[Devel] [PATCH RHEL7 COMMIT] ms/KVM: x86: drop TSC offsetting kvm_x86_ops to fix KVM_GET/SET_CLOCK
Konstantin Khorenko
khorenko at virtuozzo.com
Wed Nov 16 04:46:05 PST 2016
The commit is pushed to "branch-rh7-3.10.0-327.36.1.vz7.19.x-ovz" and will appear at https://src.openvz.org/scm/ovz/vzkernel.git
after rh7-3.10.0-327.36.1.vz7.19.9
------>
commit 4e92c1145557efd8aeb0a425b1809e65327de540
Author: Paolo Bonzini <pbonzini at redhat.com>
Date: Wed Nov 16 16:46:04 2016 +0400
ms/KVM: x86: drop TSC offsetting kvm_x86_ops to fix KVM_GET/SET_CLOCK
Since commit a545ab6a0085 ("kvm: x86: add tsc_offset field to struct
kvm_vcpu_arch", 2016-09-07) the offset between host and L1 TSC is
cached and need not be fished out of the VMCS or VMCB. This means
that we can implement adjust_tsc_offset_guest and read_l1_tsc
entirely in generic code. The simplification is particularly
significant for VMX code, where vmx->nested.vmcs01_tsc_offset
was duplicating what is now in vcpu->arch.tsc_offset. Therefore
the vmcs01_tsc_offset can be dropped completely.
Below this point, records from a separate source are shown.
-- pv_equiv track=rewrite | github.com/tgh561/AOIS | Lab_2/dummy_vars.py | get_dummy_vars
-- ===== SOURCE A (Python) =====
-- def get_dummy_vars(table, vars_list):
--     n = len(vars_list)
--     dummies = []
--     for i in range(n):
--         is_dummy = True
--         bit = 1 << i
--         for mask in range(1 << n):
--             if (mask & bit) == 0:
--                 if table[mask] != table[mask | bit]:
--                     is_dummy = False
--                     break
--         if is_dummy:
--             dummies.append(vars_list[i])
--     return dummies
-- ===== SOURCE B (Python) =====
-- def get_dummy_vars(table, vars_list):
--     n = len(vars_list)
--
--     def rec(base, k):
--         # dummy statuses for variables 0..k-1 over the 2^k truth-table rows
--         # starting at row `base` (divide & conquer on the highest variable:
--         # it is dummy iff the two half-blocks are equal lists, and a lower
--         # variable is dummy iff it is dummy in both halves)
--         if k == 0:
--             return []
--         half = 1 << (k - 1)
--         low = [table[base + j] for j in range(half)]
--         high = [table[base + half + j] for j in range(half)]
--         status_low = rec(base, k - 1)
--         status_high = rec(base + half, k - 1)
--         return [a and b for a, b in zip(status_low, status_high)] + [low == high]
--
--     status = rec(0, n)
--     return [v for v, ok in zip(vars_list, status) if ok]
-- ===== Notes on version B (the rewrite author's own statement) =====
-- stated objective: alternative
-- what changed: Replaces the per-variable bit-mask scan of the whole truth table with a divide-and-conquer recursion that splits the table's row block in halves on the highest variable (dummy iff the two half-blocks are equal lists) and intersects the recursive dummy statuses of the lower variables, then filters the variable list by the resulting status array.
-- outside the precondition, e.g. on get_dummy_vars([0, 1, 2], ['x', 'y']): A returns [], B raises IndexError
import Mathlib
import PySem

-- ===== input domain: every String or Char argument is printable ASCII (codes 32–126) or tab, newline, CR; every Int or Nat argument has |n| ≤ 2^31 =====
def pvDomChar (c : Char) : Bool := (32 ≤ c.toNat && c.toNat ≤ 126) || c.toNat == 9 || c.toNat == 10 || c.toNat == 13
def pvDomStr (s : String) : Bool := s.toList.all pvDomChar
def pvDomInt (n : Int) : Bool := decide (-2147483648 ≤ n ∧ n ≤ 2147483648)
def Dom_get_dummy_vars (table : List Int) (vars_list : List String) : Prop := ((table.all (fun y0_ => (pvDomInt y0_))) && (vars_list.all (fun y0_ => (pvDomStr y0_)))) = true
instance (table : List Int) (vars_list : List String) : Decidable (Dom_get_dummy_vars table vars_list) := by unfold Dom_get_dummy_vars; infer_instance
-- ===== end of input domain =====

-- B replaces A's per-variable bit-mask scan of the truth table with a divide-and-conquer
-- recursion: split the table in halves on the highest variable (dummy iff the halves are
-- equal lists) and intersect the recursive statuses of the lower variables
-- (alternative decomposition; same asymptotic cost). Return values agree on Pre_.
-- Indices in A are nonnegative (masks), so Python's table[j] is List.getD j 0 on every
-- input Pre_ admits (out-of-range would raise IndexError and is excluded by Pre_).

-- ===== PORT A =====
-- inner loop of A over the remaining masks, with the early `break` on a mismatch
def pvScanA (table : List Int) (bit : Nat) : List Nat → Bool
  | [] => true
  | m :: rest =>
    if m &&& bit == 0 then
      if table.getD m 0 != table.getD (m ||| bit) 0 then false
      else pvScanA table bit rest
    else pvScanA table bit rest

def get_dummy_vars (table : List Int) (vars_list : List String) : List String :=
  let n := vars_list.length
  (List.range n).foldl (fun dummies i =>
    if pvScanA table (1 <<< i) (List.range (1 <<< n)) then dummies ++ [vars_list.getD i ""]
    else dummies) []

-- ===== PORT B =====
-- `rec` of Source B: dummy statuses for variables 0..k-1 over the 2^k rows from `base`.
-- table[base + j] has a nonnegative in-range index on every input Pre_ admits, so it
-- is List.getD (out of range would raise IndexError, excluded by Pre_).
def pvRec (table : List Int) (base : Nat) : Nat → List Bool
  | 0 => []
  | Nat.succ k =>
    let half := 1 <<< k
    let low := (List.range half).map (fun j => table.getD (base + j) 0)
    let high := (List.range half).map (fun j => table.getD (base + half + j) 0)
    let status_low := pvRec table base k
    let status_high := pvRec table (base + half) k
    (status_low.zip status_high).map (fun p => p.1 && p.2) ++ [decide (low = high)]

def get_dummy_vars_alt (table : List Int) (vars_list : List String) : List String :=
  let n := vars_list.length
  let status := pvRec table 0 n
  ((vars_list.zip status).filter (fun p => p.2)).map (fun p => p.1)

-- ===== PRECONDITION & SPEC =====
-- Pre_ excludes tables shorter than 2^(number of variables) (malformed truth tables):
-- there Python A's table[mask] indexing raises IndexError on most inputs, and on the
-- rare such inputs where A's early break lets it return, B itself raises IndexError.
def Pre_get_dummy_vars (table : List Int) (vars_list : List String) : Prop :=
  2 ^ vars_list.length ≤ table.length
instance (table : List Int) (vars_list : List String) : Decidable (Pre_get_dummy_vars table vars_list) := by unfold Pre_get_dummy_vars; infer_instance

def pvWitness_get_dummy_vars : List Int × List String := ([0, 1, 0, 1], ["a", "b"])

def Spec_get_dummy_vars (table : List Int) (vars_list : List String) (out : List String) : Prop := out = get_dummy_vars_alt table vars_list
instance (table : List Int) (vars_list : List String) (out : List String) : Decidable (Spec_get_dummy_vars table vars_list out) := by unfold Spec_get_dummy_vars; infer_instance

-- ===== CLAIM =====
def Claim_equal_get_dummy_vars : Prop := ∀ (table : List Int) (vars_list : List String), Dom_get_dummy_vars table vars_list → Pre_get_dummy_vars table vars_list → Spec_get_dummy_vars table vars_list (get_dummy_vars table vars_list)

-- ===== LEMMAS AND PROOFS =====
-- the per-(mask, variable) test both sides reduce to
def pvCond (seg : List Int) (bit : Nat) (m : Nat) : Bool :=
  !((m &&& bit == 0) && (seg.getD m 0 != seg.getD (m ||| bit) 0))

theorem pvScanA_eq_all (table : List Int) (bit : Nat) (ms : List Nat) :
    pvScanA table bit ms = ms.all (pvCond table bit) := by
  induction ms with
  | nil => rfl
  | cons m rest ih =>
    simp only [pvScanA, List.all_cons, pvCond]
    cases h1 : (m &&& bit == 0) <;>
      cases h2 : (table.getD m 0 != table.getD (m ||| bit) 0) <;>
        simp [ih]

-- A's accumulator loop is filter-then-map over the index range
theorem pvFoldl_append_if {α β : Type} (p : α → Bool) (f : α → β) (L : List α) (acc : List β) :
    L.foldl (fun acc x => if p x then acc ++ [f x] else acc) acc
      = acc ++ (L.filter p).map f := by
  induction L generalizing acc with
  | nil => simp
  | cons a L ih =>
    simp only [List.foldl_cons, List.filter_cons]
    by_cases ha : p a
    · simp [ha, ih]
    · simp [ha, ih]

-- B's zip comprehension is filter-then-map over the index range
theorem pvZip_filter_map {α : Type} (d : α) (vars : List α) (status : List Bool) :
    ((vars.zip status).filter (fun p => p.2)).map (fun p => p.1)
      = ((List.range vars.length).filter (fun i => status.getD i false)).map
          (fun i => vars.getD i d) := by
  induction vars generalizing status with
  | nil => simp
  | cons v vs ih =>
    cases status with
    | nil => simp [List.getD]
    | cons b bs =>
      cases b <;>
        simp [List.range_succ_eq_map, List.filter_map, List.map_map, Function.comp_def,
          List.getD, ih bs]

-- bit arithmetic
theorem pvOrPow (m k : Nat) (h : m < 2 ^ k) : m ||| 2 ^ k = m + 2 ^ k := by
  apply Nat.eq_of_testBit_eq
  intro j
  rcases lt_trichotomy j k with hj | hj | hj
  · rw [Nat.testBit_or, Nat.testBit_two_pow, (Nat.add_comm m (2 ^ k) ▸ rfl :
        m + 2 ^ k = 2 ^ k + m), Nat.testBit_two_pow_add_gt hj]
    simp [Nat.ne_of_gt hj]
  · subst hj
    rw [Nat.testBit_or, Nat.testBit_two_pow_self, Nat.add_comm, Nat.testBit_two_pow_add_eq,
      Nat.testBit_lt_two_pow h]
    rfl
  · have h1 : m.testBit j = false := Nat.testBit_lt_two_pow (lt_of_lt_of_le h
      (Nat.pow_le_pow_right (by norm_num) (Nat.le_of_lt hj)))
    have h2 : (m + 2 ^ k).testBit j = false := Nat.testBit_lt_two_pow (by
      calc m + 2 ^ k < 2 ^ k + 2 ^ k := by omega
        _ = 2 ^ (k + 1) := by ring
        _ ≤ 2 ^ j := Nat.pow_le_pow_right (by norm_num) hj)
    rw [Nat.testBit_or, Nat.testBit_two_pow, h1, h2]
    simp
    omega

theorem pvAndPow (m i : Nat) : (m &&& 2 ^ i == 0) = !(m.testBit i) := by
  cases h : m.testBit i <;> simp [Nat.and_two_pow, h, Nat.pow_eq_zero]

-- pointwise-on-members congruence for List.all
theorem pvAllCongrMem {α : Type} (l : List α) (p q : α → Bool)
    (h : ∀ a ∈ l, p a = q a) : l.all p = l.all q := by
  induction l with
  | nil => rfl
  | cons a l ih =>
    simp only [List.all_cons, h a (List.mem_cons_self ..),
      ih (fun b hb => h b (List.mem_cons_of_mem a hb))]

theorem pvRec_length (table : List Int) (base k : Nat) : (pvRec table base k).length = k := by
  induction k generalizing base with
  | zero => rfl
  | succ k ih =>
    simp [pvRec, List.length_zip, ih]

theorem pvRangeMapGetD (f : Nat → Int) (N m : Nat) (hm : m < N) :
    ((List.range N).map f).getD m 0 = f m := by
  have h1 : m < ((List.range N).map f).length := by simpa using hm
  rw [List.getD_eq_getElem _ _ h1, List.getElem_map, List.getElem_range]

theorem pvZipMapGetD (xs ys : List Bool) (i : Nat) (hx : i < xs.length) (hy : i < ys.length) :
    ((xs.zip ys).map (fun p => p.1 && p.2)).getD i false
      = (xs.getD i false && ys.getD i false) := by
  have hz : i < (xs.zip ys).length := by simp [List.length_zip]; omega
  have hmz : i < ((xs.zip ys).map (fun p => p.1 && p.2)).length := by simpa using hz
  rw [List.getD_eq_getElem _ _ hmz, List.getD_eq_getElem _ _ hx, List.getD_eq_getElem _ _ hy,
    List.getElem_map, List.getElem_zip]

theorem pvListEqAll (ls hs : List Int) (h : ls.length = hs.length) :
    decide (ls = hs) = (List.range ls.length).all (fun m => ls.getD m 0 == hs.getD m 0) := by
  cases hb : (List.range ls.length).all (fun m => ls.getD m 0 == hs.getD m 0) with
  | false =>
    obtain ⟨i, hi, hne⟩ := List.all_eq_false.mp hb
    have hne' : ls ≠ hs := fun e => hne (by simp [e])
    simp [hne']
  | true =>
    have heq : ls = hs := List.ext_getElem h (fun i h1 h2 => by
      have := List.all_eq_true.mp hb i (List.mem_range.mpr h1)
      simp only [List.getD_eq_getElem _ _ h1, List.getD_eq_getElem _ _ h2, beq_iff_eq] at this
      exact this)
    simp [heq]

-- the per-(mask, variable) test relative to a block of rows starting at `base`
def pvCondAt (table : List Int) (base bit m : Nat) : Bool :=
  !((m &&& bit == 0) && (table.getD (base + m) 0 != table.getD (base + (m ||| bit)) 0))

theorem pvRec_getD (k : Nat) (table : List Int) (base : Nat)
    (i : Nat) (hi : i < k) :
    (pvRec table base k).getD i false = (List.range (2 ^ k)).all (pvCondAt table base (2 ^ i)) := by
  induction k generalizing base i with
  | zero => omega
  | succ k ih =>
    have hp2 : (2:Nat) ^ (k + 1) = 2 ^ k + 2 ^ k := by ring
    show (((pvRec table base k).zip (pvRec table (base + 1 <<< k) k)).map (fun p => p.1 && p.2)
        ++ [decide ((List.range (1 <<< k)).map (fun j => table.getD (base + j) 0)
              = (List.range (1 <<< k)).map (fun j => table.getD (base + 1 <<< k + j) 0))]).getD i false
      = (List.range (2 ^ (k + 1))).all (pvCondAt table base (2 ^ i))
    simp only [Nat.one_shiftLeft]
    have hzm : (((pvRec table base k).zip (pvRec table (base + 2 ^ k) k)).map
        (fun p => p.1 && p.2)).length = k := by
      simp [List.length_zip, pvRec_length]
    rw [hp2, List.range_add, List.all_append, List.all_map]
    simp only [Function.comp_def]
    by_cases hik : i = k
    · subst hik
      rw [List.getD_append_right _ _ _ _ (by rw [hzm])]
      rw [hzm, Nat.sub_self]
      show decide ((List.range (2 ^ i)).map (fun j => table.getD (base + j) 0)
          = (List.range (2 ^ i)).map (fun j => table.getD (base + 2 ^ i + j) 0)) = _
      rw [pvListEqAll _ _ (by simp), List.length_map, List.length_range]
      have e1 : (List.range (2 ^ i)).all
          (fun m => ((List.range (2 ^ i)).map (fun j => table.getD (base + j) 0)).getD m 0
            == ((List.range (2 ^ i)).map (fun j => table.getD (base + 2 ^ i + j) 0)).getD m 0)
          = (List.range (2 ^ i)).all (pvCondAt table base (2 ^ i)) := by
        apply pvAllCongrMem
        intro m hm
        have hm' : m < 2 ^ i := List.mem_range.mp hm
        unfold pvCondAt
        rw [pvRangeMapGetD _ _ _ hm', pvRangeMapGetD _ _ _ hm',
          pvAndPow, Nat.testBit_lt_two_pow hm', pvOrPow m i hm',
          Nat.add_comm m (2 ^ i), ← Nat.add_assoc]
        simp [bne]
      have e2 : (List.range (2 ^ i)).all (fun x => pvCondAt table base (2 ^ i) (2 ^ i + x)) = true := by
        rw [List.all_eq_true]
        intro m hm
        unfold pvCondAt
        rw [pvAndPow, Nat.testBit_two_pow_add_eq,
          Nat.testBit_lt_two_pow (List.mem_range.mp hm)]
        simp
      rw [e1, e2, Bool.and_true]
    · have hik' : i < k := by omega
      rw [List.getD_append _ _ _ _ (by rw [hzm]; omega)]
      rw [pvZipMapGetD _ _ _ (by rw [pvRec_length]; omega) (by rw [pvRec_length]; omega),
        ih base i hik', ih (base + 2 ^ k) i hik']
      have hpi : (2:Nat) ^ i < 2 ^ k := Nat.pow_lt_pow_right (by norm_num) hik'
      have e2 : (List.range (2 ^ k)).all (fun x => pvCondAt table base (2 ^ i) (2 ^ k + x))
          = (List.range (2 ^ k)).all (pvCondAt table (base + 2 ^ k) (2 ^ i)) := by
        apply pvAllCongrMem
        intro m hm
        have hm' : m < 2 ^ k := List.mem_range.mp hm
        have hor : m ||| 2 ^ i < 2 ^ k := Nat.or_lt_two_pow hm' hpi
        have hadd : 2 ^ k + m = m ||| 2 ^ k := by rw [pvOrPow m k hm', Nat.add_comm]
        have horr : (2 ^ k + m) ||| 2 ^ i = 2 ^ k + (m ||| 2 ^ i) := by
          rw [hadd, Nat.or_assoc, Nat.or_comm (2 ^ k), ← Nat.or_assoc,
            pvOrPow _ k hor, Nat.add_comm]
        unfold pvCondAt
        rw [pvAndPow, pvAndPow, Nat.testBit_two_pow_add_gt hik', horr,
          ← Nat.add_assoc, ← Nat.add_assoc]
      rw [e2]

-- ===== VERDICT =====
theorem get_dummy_vars_spec : Claim_equal_get_dummy_vars := by
  intro table vars_list _ _
  unfold Spec_get_dummy_vars get_dummy_vars get_dummy_vars_alt
  rw [pvFoldl_append_if, pvZip_filter_map "", List.nil_append]
  apply congrArg
  apply List.filter_congr
  intro i hi
  have hi' : i < vars_list.length := List.mem_range.mp hi
  rw [pvScanA_eq_all, Nat.one_shiftLeft, Nat.one_shiftLeft]
  rw [pvRec_getD vars_list.length table 0 i hi']
  apply pvAllCongrMem
  intro m _
  unfold pvCond pvCondAt
  rw [Nat.zero_add, Nat.zero_add]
More importantly, this fixes KVM_GET_CLOCK/KVM_SET_CLOCK
which, after commit 108b249c453d ("KVM: x86: introduce get_kvmclock_ns",
2016-09-01) called read_l1_tsc while the VMCS was not loaded.
It thus returned bogus values on Intel CPUs.
Fixes: 108b249c453dd7132599ab6dc7e435a7036c193f
Reported-by: Roman Kagan <rkagan at virtuozzo.com>
Reviewed-by: Radim KrÄmáŠ<rkrcmar at redhat.com>
Signed-off-by: Paolo Bonzini <pbonzini at redhat.com>
(cherry-picked from commit ea26e4ec08d4727e3a9e48a6b74695861effcbd9)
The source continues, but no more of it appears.